■ YOUR GOAL ■
Write out every line exactly, from the first line of the records below through the line that contains "-- ===== PORT A".

■ PROVIDED MATERIAL ■
-- pv_equiv track=rewrite | github.com/grlee77/pywt | pywt/tests/test_wp.py | _wavedec_keys
-- ===== SOURCE A (Python) =====
-- def _wavedec_keys(level):
--     # return wavelet packet keys corresponding to a wavedec decomposition
--     approx = ''
--     coeffs = {}
--     for lev in range(level):
--         for k in ['a', 'd']:
--             coeffs[approx + k] = None
--         approx = 'a' * (lev + 1)
--         if lev < level - 1:
--             coeffs.pop(approx)
--     return list(coeffs.keys())
-- ===== SOURCE B (Python) =====
-- def _wavedec_keys(level):
--     # Build the key list directly: one detail key per level, plus the final
--     # approximation key inserted just before the last detail key.
--     keys = []
--     for lev in range(level):
--         if lev == level - 1:
--             keys.append('a' * level)
--         keys.append('a' * lev + 'd')
--     return keys
-- ===== Notes on version B (the rewrite author's own statement) =====
-- stated objective: simpler
-- what changed: Replaces A's dict with per-level insert-two-keys-then-pop bookkeeping by directly appending one detail key per level and the final approximation key before the last detail; no dict, no pop.
import Mathlib
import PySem

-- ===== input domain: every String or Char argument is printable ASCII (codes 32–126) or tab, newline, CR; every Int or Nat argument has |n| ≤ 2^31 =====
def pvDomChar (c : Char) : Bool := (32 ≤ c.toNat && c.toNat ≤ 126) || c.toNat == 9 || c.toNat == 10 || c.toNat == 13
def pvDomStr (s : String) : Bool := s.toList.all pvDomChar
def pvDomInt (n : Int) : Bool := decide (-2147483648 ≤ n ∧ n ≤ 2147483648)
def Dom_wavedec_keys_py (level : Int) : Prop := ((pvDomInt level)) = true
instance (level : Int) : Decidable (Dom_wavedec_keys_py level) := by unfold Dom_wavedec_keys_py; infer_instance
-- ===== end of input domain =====

-- B replaces A's dict-insert-then-pop bookkeeping by direct conditional appends to the result list (objective: simpler).

-- ===== PORT A =====
-- body of A's `for lev in range(level)` loop; state = (approx, coeffs); dict values (Python None) are `none : Option Unit`
def wavedecStepA (level : Int) (st : String × PySem.Dict String (Option Unit)) (lev : Int) :
    String × PySem.Dict String (Option Unit) :=
  -- for k in ['a', 'd']: coeffs[approx + k] = None
  let coeffs := ["a", "d"].foldl (fun c k => c.insert (st.1 ++ k) (none : Option Unit)) st.2
  -- approx = 'a' * (lev + 1)  (string repetition, exact here since lev ≥ 0 comes from range)
  let approx := String.ofList (List.replicate (lev + 1).toNat 'a')
  -- coeffs.pop(approx): approx was inserted this iteration, so pop never raises; erase is exact
  let coeffs := if lev < level - 1 then coeffs.erase approx else coeffs
  (approx, coeffs)

def wavedec_keys_py (level : Int) : List String :=
  ((PySem.List.pyRange 0 level 1).foldl (wavedecStepA level) ("", PySem.Dict.empty)).2.keys

-- ===== PORT B =====
-- body of B's `for lev in range(level)` loop over the result list
def wavedecStepB (level : Int) (keys : List String) (lev : Int) : List String :=
  let keys := if lev == level - 1 then keys ++ [String.ofList (List.replicate level.toNat 'a')] else keys
  keys ++ [String.ofList (List.replicate lev.toNat 'a') ++ "d"]

def wavedec_keys_py_alt (level : Int) : List String :=
  (PySem.List.pyRange 0 level 1).foldl (wavedecStepB level) []

-- ===== PRECONDITION & SPEC =====
def Spec_wavedec_keys_py (level : Int) (out : List String) : Prop := out = wavedec_keys_py_alt level
instance (level : Int) (out : List String) : Decidable (Spec_wavedec_keys_py level out) := by unfold Spec_wavedec_keys_py; infer_instance

-- ===== CLAIM (what is proved, stated in full; the proofs are below) =====
def Claim_equal_wavedec_keys_py : Prop := ∀ (level : Int), Dom_wavedec_keys_py level → Spec_wavedec_keys_py level (wavedec_keys_py level)

-- ===== LEMMAS AND PROOFS =====

def pvRep (k : Nat) : String := String.ofList (List.replicate k 'a')
def pvDet (i : Nat) : String := String.ofList (List.replicate i 'a' ++ ['d'])
def pvItems (j : Nat) : List (String × Option Unit) := (List.range j).map (fun i => (pvDet i, none))

theorem pv_ofList_inj {la lb : List Char} : String.ofList la = String.ofList lb ↔ la = lb :=
  ⟨fun h => by simpa using congrArg String.toList h, fun h => h ▸ rfl⟩

theorem pv_rep_a (m : Nat) : pvRep m ++ "a" = pvRep (m + 1) := by
  show pvRep m ++ String.ofList ['a'] = pvRep (m + 1)
  simp [pvRep, List.replicate_succ']

theorem pv_rep_d (m : Nat) : pvRep m ++ "d" = pvDet m := by
  show pvRep m ++ String.ofList ['d'] = pvDet m
  simp [pvRep, pvDet]

theorem pv_det_ne_rep (i k : Nat) : pvDet i ≠ pvRep k := by
  intro h
  rw [pvDet, pvRep, pv_ofList_inj] at h
  have hd : 'd' ∈ List.replicate k 'a' := by rw [← h]; simp
  exact absurd (List.eq_of_mem_replicate hd) (by decide)

theorem pv_det_inj {i j : Nat} (h : pvDet i = pvDet j) : i = j := by
  rw [pvDet, pvDet, pv_ofList_inj] at h
  have := congrArg List.length h
  simpa using this

theorem pv_items_erase {κ ν : Type} [BEq κ] (d : PySem.Dict κ ν) (k : κ) :
    (d.erase k).items = d.items.filter (fun p => !(p.1 == k)) := by
  simp [PySem.Dict.erase]

theorem pv_contains_mk_false {ν : Type} {items : List (String × ν)} {k : String}
    (h : k ∉ items.map (·.1)) : (PySem.Dict.mk items).contains k = false := by
  rw [PySem.Dict.contains_eq_decide_mem_keys]
  simp only [PySem.Dict.keys]
  simpa using h

theorem pv_rep_not_mem (j k : Nat) : pvRep k ∉ (pvItems j).map (·.1) := by
  simp only [pvItems, List.map_map]
  intro h
  obtain ⟨i, _, hi⟩ := List.mem_map.mp h
  exact pv_det_ne_rep i k hi

theorem pv_det_not_mem (j : Nat) : pvDet j ∉ (pvItems j).map (·.1) := by
  simp only [pvItems, List.map_map]
  intro h
  obtain ⟨i, hmem, hi⟩ := List.mem_map.mp h
  simp only [Function.comp] at hi
  cases pv_det_inj hi
  exact absurd hmem (by simp)

-- the two inserts of one iteration of A, from the invariant state
theorem pv_insert2 (j : Nat) :
    (["a", "d"].foldl (fun c k => c.insert ((pvRep j : String) ++ k) (none : Option Unit))
        (PySem.Dict.mk (pvItems j))) =
      PySem.Dict.mk (pvItems j ++ [(pvRep (j+1), none), (pvDet j, none)]) := by
  simp only [List.foldl]
  rw [pv_rep_a, pv_rep_d]
  have h1 : (PySem.Dict.mk (pvItems j)).contains (pvRep (j+1)) = false :=
    pv_contains_mk_false (pv_rep_not_mem j (j+1))
  have E1 : (PySem.Dict.mk (pvItems j)).insert (pvRep (j+1)) none
      = PySem.Dict.mk (pvItems j ++ [(pvRep (j+1), none)]) := by
    apply PySem.Dict.ext
    rw [PySem.Dict.items_insert_of_not_contains _ _ h1]
  rw [E1]
  have h2 : (PySem.Dict.mk (pvItems j ++ [(pvRep (j+1), none)])).contains (pvDet j) = false := by
    apply pv_contains_mk_false
    simp only [List.map_append, List.mem_append]
    rintro (h | h)
    · exact pv_det_not_mem j h
    · simp at h; exact pv_det_ne_rep j (j+1) h
  apply PySem.Dict.ext
  rw [PySem.Dict.items_insert_of_not_contains _ _ h2]
  simp

theorem pv_toNat_succ (j : Nat) : ((j : Int) + 1).toNat = j + 1 := by omega

theorem pv_stepA_mid (n j : Nat) (h : j + 1 < n) :
    wavedecStepA (n : Int) (pvRep j, PySem.Dict.mk (pvItems j)) (j : Int)
      = (pvRep (j+1), PySem.Dict.mk (pvItems (j+1))) := by
  simp only [wavedecStepA]
  rw [pv_insert2, pv_toNat_succ]
  rw [if_pos (by omega : (j : Int) < (n : Int) - 1)]
  refine congrArg (fun d => (pvRep (j+1), d)) ?_
  apply PySem.Dict.ext
  rw [pv_items_erase]
  show (pvItems j ++ [(pvRep (j+1), none), (pvDet j, none)]).filter
      (fun p => !(p.1 == pvRep (j+1))) = pvItems (j+1)
  rw [List.filter_append]
  have hfil : (pvItems j).filter (fun p => !(p.1 == pvRep (j+1))) = pvItems j := by
    apply List.filter_eq_self.mpr
    intro p hp
    simp only [pvItems, List.mem_map] at hp
    obtain ⟨i, _, rfl⟩ := hp
    simp [pv_det_ne_rep i (j+1)]
  rw [hfil]
  simp [pv_det_ne_rep j (j+1), pvItems, List.range_succ]

theorem pv_stepA_last (j : Nat) :
    wavedecStepA ((j+1 : Nat) : Int) (pvRep j, PySem.Dict.mk (pvItems j)) (j : Int)
      = (pvRep (j+1), PySem.Dict.mk (pvItems j ++ [(pvRep (j+1), none), (pvDet j, none)])) := by
  simp only [wavedecStepA]
  rw [pv_insert2, pv_toNat_succ]
  rw [if_neg (by push_cast; omega : ¬ ((j : Int) < ((j+1 : Nat) : Int) - 1))]
  rfl

theorem pv_stepB_mid (n j : Nat) (h : j + 1 < n) (ks : List String) :
    wavedecStepB (n : Int) ks (j : Int) = ks ++ [pvDet j] := by
  simp only [wavedecStepB]
  rw [if_neg (by simp; omega : ¬ (((j : Int) == (n : Int) - 1) = true))]
  rw [show ((j : Int)).toNat = j from by omega,
      show String.ofList (List.replicate j 'a') ++ "d" = pvDet j from pv_rep_d j]

theorem pv_stepB_last (j : Nat) (ks : List String) :
    wavedecStepB ((j+1 : Nat) : Int) ks (j : Int) = ks ++ [pvRep (j+1), pvDet j] := by
  simp only [wavedecStepB]
  rw [if_pos (by simp only [beq_iff_eq]; push_cast; omega : (((j : Int) == ((j+1 : Nat) : Int) - 1) = true))]
  rw [show (((j+1 : Nat) : Int)).toNat = j + 1 from by omega,
      show ((j : Int)).toNat = j from by omega,
      show String.ofList (List.replicate j 'a') ++ "d" = pvDet j from pv_rep_d j,
      show String.ofList (List.replicate (j+1) 'a') = pvRep (j+1) from rfl]
  show ks ++ [pvRep (j+1)] ++ [pvDet j] = ks ++ [pvRep (j+1), pvDet j]
  simp

theorem pv_A_prefix (n m : Nat) (h : m < n) :
    (PySem.List.pyRange 0 (m : Int) 1).foldl (wavedecStepA (n : Int)) ("", PySem.Dict.empty)
      = (pvRep m, PySem.Dict.mk (pvItems m)) := by
  induction m with
  | zero =>
    rw [PySem.List.pyRange_one_eq_nil (by omega)]
    simp [pvRep, pvItems, PySem.Dict.empty]
  | succ m ih =>
    rw [show ((m+1 : Nat) : Int) = (m : Int) + 1 from by push_cast; rfl,
        PySem.List.pyRange_one_succ_right (by omega), List.foldl_append, ih (by omega)]
    exact pv_stepA_mid n m h

theorem pv_B_prefix (n m : Nat) (h : m < n) :
    (PySem.List.pyRange 0 (m : Int) 1).foldl (wavedecStepB (n : Int)) []
      = (List.range m).map pvDet := by
  induction m with
  | zero =>
    rw [PySem.List.pyRange_one_eq_nil (by omega)]
    simp
  | succ m ih =>
    rw [show ((m+1 : Nat) : Int) = (m : Int) + 1 from by push_cast; rfl,
        PySem.List.pyRange_one_succ_right (by omega), List.foldl_append, ih (by omega)]
    rw [List.foldl_cons, List.foldl_nil, pv_stepB_mid n m h]
    simp [List.range_succ]

theorem pv_main (j : Nat) :
    wavedec_keys_py ((j+1 : Nat) : Int) = wavedec_keys_py_alt ((j+1 : Nat) : Int) := by
  unfold wavedec_keys_py wavedec_keys_py_alt
  have e' : PySem.List.pyRange 0 ((j+1 : Nat) : Int) 1
      = PySem.List.pyRange 0 (j : Int) 1 ++ [(j : Int)] := by
    rw [show ((j+1 : Nat) : Int) = (j : Int) + 1 from by push_cast; rfl]
    exact PySem.List.pyRange_one_succ_right (by omega)
  rw [e', List.foldl_append, List.foldl_append,
      pv_A_prefix (j+1) j (by omega), pv_B_prefix (j+1) j (by omega),
      List.foldl_cons, List.foldl_nil, List.foldl_cons, List.foldl_nil,
      pv_stepA_last j, pv_stepB_last j]
  simp [PySem.Dict.keys, pvItems]

-- ===== VERDICT (by name: the statement is the Claim_ definition above) =====
theorem wavedec_keys_py_spec : Claim_equal_wavedec_keys_py := by
  intro level _
  unfold Spec_wavedec_keys_py
  by_cases h : level ≤ 0
  · unfold wavedec_keys_py wavedec_keys_py_alt
    rw [PySem.List.pyRange_one_eq_nil h]
    simp [PySem.Dict.empty, PySem.Dict.keys]
  · obtain ⟨n, hn⟩ : ∃ n : Nat, level = ((n+1 : Nat) : Int) := ⟨(level.toNat - 1), by omega⟩
    rw [hn]
    exact pv_main n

■ ANSWER SECTION ■
-- pv_equiv track=rewrite | github.com/grlee77/pywt | pywt/tests/test_wp.py | _wavedec_keys
-- ===== SOURCE A (Python) =====
-- def _wavedec_keys(level):
--     # return wavelet packet keys corresponding to a wavedec decomposition
--     approx = ''
--     coeffs = {}
--     for lev in range(level):
--         for k in ['a', 'd']:
--             coeffs[approx + k] = None
--         approx = 'a' * (lev + 1)
--         if lev < level - 1:
--             coeffs.pop(approx)
--     return list(coeffs.keys())
-- ===== SOURCE B (Python) =====
-- def _wavedec_keys(level):
--     # Build the key list directly: one detail key per level, plus the final
--     # approximation key inserted just before the last detail key.
--     keys = []
--     for lev in range(level):
--         if lev == level - 1:
--             keys.append('a' * level)
--         keys.append('a' * lev + 'd')
--     return keys
-- ===== Notes on version B (the rewrite author's own statement) =====
-- stated objective: simpler
-- what changed: Replaces A's dict with per-level insert-two-keys-then-pop bookkeeping by directly appending one detail key per level and the final approximation key before the last detail; no dict, no pop.
import Mathlib
import PySem

-- ===== input domain: every String or Char argument is printable ASCII (codes 32–126) or tab, newline, CR; every Int or Nat argument has |n| ≤ 2^31 =====
def pvDomChar (c : Char) : Bool := (32 ≤ c.toNat && c.toNat ≤ 126) || c.toNat == 9 || c.toNat == 10 || c.toNat == 13
def pvDomStr (s : String) : Bool := s.toList.all pvDomChar
def pvDomInt (n : Int) : Bool := decide (-2147483648 ≤ n ∧ n ≤ 2147483648)
def Dom_wavedec_keys_py (level : Int) : Prop := ((pvDomInt level)) = true
instance (level : Int) : Decidable (Dom_wavedec_keys_py level) := by unfold Dom_wavedec_keys_py; infer_instance
-- ===== end of input domain =====

-- B replaces A's dict-insert-then-pop bookkeeping by direct conditional appends to the result list (objective: simpler).

-- ===== PORT A =====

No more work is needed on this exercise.